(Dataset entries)
*****
-- pv_equiv track=rewrite | github.com/ArmandLedoux/tipe_qr | code/decodage.py | lecture_matrice
-- ===== SOURCE A (Python) =====
-- def zone_a_lire (x, y, n) :
--     if x < 8 and y < 8 :
--         return False
--     elif x < 8 and y >n-9 :
--         return False
--     elif x > n-9 and y<8 :
--         return False
--     else :
--         return True
--
-- def lecture_matrice (llqr) :
--     taille_qr = len(llqr[0])
--     lqr = []
--     for iqr in range(len(llqr)) :
--         qr = []
--         for x in range(taille_qr) :
--             for y in range(taille_qr) :
--                 if zone_a_lire(x,y,taille_qr) :
--                     qr.append(llqr[iqr][x][y])
--         lqr.append(qr)
--     return lqr
-- ===== SOURCE B (Python) =====
-- def lecture_matrice(llqr):
--     n = len(llqr[0])
--     lqr = []
--     for mat in llqr:
--         qr = []
--         for x, row in enumerate(mat[:n]):
--             if x < 8:
--                 qr += row[8:max(0, n - 8)]
--             elif x > n - 9:
--                 qr += row[8:n]
--             else:
--                 qr += row[:n]
--         lqr.append(qr)
--     return lqr
-- ===== Notes on version B (the rewrite author's own statement) =====
-- stated objective: simpler
-- what changed: Replaced A's per-cell zone_a_lire predicate test inside an n×n double loop by a per-row computation of the readable column range, taking one contiguous slice per row (top band: cols 8..n-9, bottom band: cols 8..n-1, middle: all) and extending the result.
import Mathlib
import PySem

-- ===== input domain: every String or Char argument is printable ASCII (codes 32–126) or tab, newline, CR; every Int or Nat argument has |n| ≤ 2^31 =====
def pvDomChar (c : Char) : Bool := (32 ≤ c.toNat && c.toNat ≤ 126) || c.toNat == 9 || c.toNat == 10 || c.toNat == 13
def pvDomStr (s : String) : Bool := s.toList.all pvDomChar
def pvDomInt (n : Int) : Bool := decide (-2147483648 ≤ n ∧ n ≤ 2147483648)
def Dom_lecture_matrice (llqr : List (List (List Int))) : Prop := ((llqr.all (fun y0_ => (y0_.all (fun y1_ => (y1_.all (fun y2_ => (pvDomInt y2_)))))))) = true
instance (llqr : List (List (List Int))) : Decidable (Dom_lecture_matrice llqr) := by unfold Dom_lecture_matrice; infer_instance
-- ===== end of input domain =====

-- B replaces A's per-cell zone test (a double loop calling zone_a_lire on every cell)
-- by a per-row column-range computation: each row contributes one contiguous slice.
-- Objective: simpler (one slice per row instead of n predicate tests per row).

-- ===== PORT A =====
def zone_a_lire (x y n : Int) : Bool :=
  if x < 8 ∧ y < 8 then false
  else if x < 8 ∧ y > n - 9 then false
  else if x > n - 9 ∧ y < 8 then false
  else true

def lecture_matrice (llqr : List (List (List Int))) : List (List Int) :=
  let taille_qr : Int := ((PySem.List.pyGetD llqr 0 ([] : List (List Int))).length : Int)
  (PySem.List.pyRange 0 (llqr.length : Int)).foldl
    (fun lqr iqr =>
      lqr ++ [(PySem.List.pyRange 0 taille_qr).foldl
        (fun qr x =>
          (PySem.List.pyRange 0 taille_qr).foldl
            (fun qr y =>
              if zone_a_lire x y taille_qr then
                qr ++ [PySem.List.pyGetD (PySem.List.pyGetD (PySem.List.pyGetD llqr iqr ([] : List (List Int))) x ([] : List Int)) y 0]
              else qr)
            qr)
        ([] : List Int)])
    []

-- ===== PORT B =====
def lecture_matrice_alt (llqr : List (List (List Int))) : List (List Int) :=
  let n : Int := ((PySem.List.pyGetD llqr 0 ([] : List (List Int))).length : Int)
  llqr.foldl
    (fun lqr mat =>
      lqr ++ [(PySem.List.enumerate (PySem.List.slice mat none (some n))).foldl
        (fun qr p =>
          if p.1 < 8 then qr ++ PySem.List.slice p.2 (some 8) (some (max 0 (n - 8)))
          else if p.1 > n - 9 then qr ++ PySem.List.slice p.2 (some 8) (some n)
          else qr ++ PySem.List.slice p.2 none (some n))
        ([] : List Int)])
    []

-- ===== PRECONDITION & SPEC =====
-- Pre_ is exactly the set of inputs on which the Python A returns normally: llqr is
-- nonempty (A indexes llqr[0]), and when the first matrix's size n is ≥ 9 every matrix
-- must have ≥ n rows, its rows 8..n-1 must have ≥ n entries, and (when n ≥ 17, so the
-- top finder band keeps columns 8..n-9) its rows 0..7 must have ≥ n-8 entries; for
-- n ≤ 8 no cell is ever read and A returns for any shapes.
def Pre_lecture_matrice (llqr : List (List (List Int))) : Prop :=
  llqr ≠ [] ∧
  (9 ≤ llqr.headI.length →
    ∀ mat ∈ llqr,
      llqr.headI.length ≤ mat.length ∧
      (∀ row ∈ (mat.drop 8).take (llqr.headI.length - 8), llqr.headI.length ≤ row.length) ∧
      (17 ≤ llqr.headI.length → ∀ row ∈ mat.take 8, llqr.headI.length - 8 ≤ row.length))
instance (llqr : List (List (List Int))) : Decidable (Pre_lecture_matrice llqr) := by
  unfold Pre_lecture_matrice; infer_instance

def pvWitness_lecture_matrice : List (List (List Int)) := [[[1, 2], [3, 4]]]

def Spec_lecture_matrice (llqr : List (List (List Int))) (out : List (List Int)) : Prop := out = lecture_matrice_alt llqr
instance (llqr : List (List (List Int))) (out : List (List Int)) : Decidable (Spec_lecture_matrice llqr out) := by unfold Spec_lecture_matrice; infer_instance

-- ===== CLAIM (what is proved, stated in full; the proofs are below) =====
def Claim_equal_lecture_matrice : Prop := ∀ (llqr : List (List (List Int))), Dom_lecture_matrice llqr → Pre_lecture_matrice llqr → Spec_lecture_matrice llqr (lecture_matrice llqr)

-- ===== LEMMAS AND PROOFS =====

-- normal form of A's per-matrix value
def ARow (n : Int) (mat : List (List Int)) : List Int :=
  (PySem.List.pyRange 0 n).flatMap (fun x =>
    ((PySem.List.pyRange 0 n).filter (fun y => zone_a_lire x y n)).map
      (fun y => PySem.List.pyGetD (PySem.List.pyGetD mat x ([] : List Int)) y 0))

-- normal form of B's per-matrix value
def BRow (n : Int) (mat : List (List Int)) : List Int :=
  (PySem.List.enumerate (PySem.List.slice mat none (some n))).flatMap (fun p =>
    if p.1 < 8 then PySem.List.slice p.2 (some 8) (some (max 0 (n - 8)))
    else if p.1 > n - 9 then PySem.List.slice p.2 (some 8) (some n)
    else PySem.List.slice p.2 none (some n))

lemma flatMap_congr_mem {α β : Type} {f g : α → List β} {l : List α}
    (h : ∀ x ∈ l, f x = g x) : l.flatMap f = l.flatMap g := by
  simp only [List.flatMap]; rw [List.map_congr_left h]

lemma map_comp_pyGetD {α β : Type} (xs : List α) (d : α) (G : α → β) :
    (PySem.List.pyRange 0 (xs.length : Int)).map (fun j => G (PySem.List.pyGetD xs j d)) = xs.map G := by
  conv_rhs => rw [← PySem.List.map_pyGetD_pyRange_zero' xs d]
  rw [List.map_map]
  rfl

lemma flatMap_singleton_map {α β : Type} (l : List α) (f : α → β) :
    l.flatMap (fun x => [f x]) = l.map f := by
  induction l with
  | nil => rfl
  | cons a l ih => simp [List.flatMap_cons, ih]

lemma A_eq_map (llqr : List (List (List Int))) :
    lecture_matrice llqr = llqr.map (ARow ((PySem.List.pyGetD llqr 0 ([] : List (List Int))).length : Int)) := by
  unfold lecture_matrice
  simp only [PySem.List.foldl_append_if, PySem.List.foldl_append_eq_flatMap, List.nil_append]
  rw [flatMap_singleton_map]
  exact map_comp_pyGetD llqr [] (ARow ((PySem.List.pyGetD llqr 0 ([] : List (List Int))).length : Int))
*****
Task item:
Nothing but the exact lines of the data above, from the line containing "rw [flatMap_singleton_map]" through the last, should appear in the answer.

Response area:
  rw [flatMap_singleton_map]
  exact map_comp_pyGetD llqr [] (ARow ((PySem.List.pyGetD llqr 0 ([] : List (List Int))).length : Int))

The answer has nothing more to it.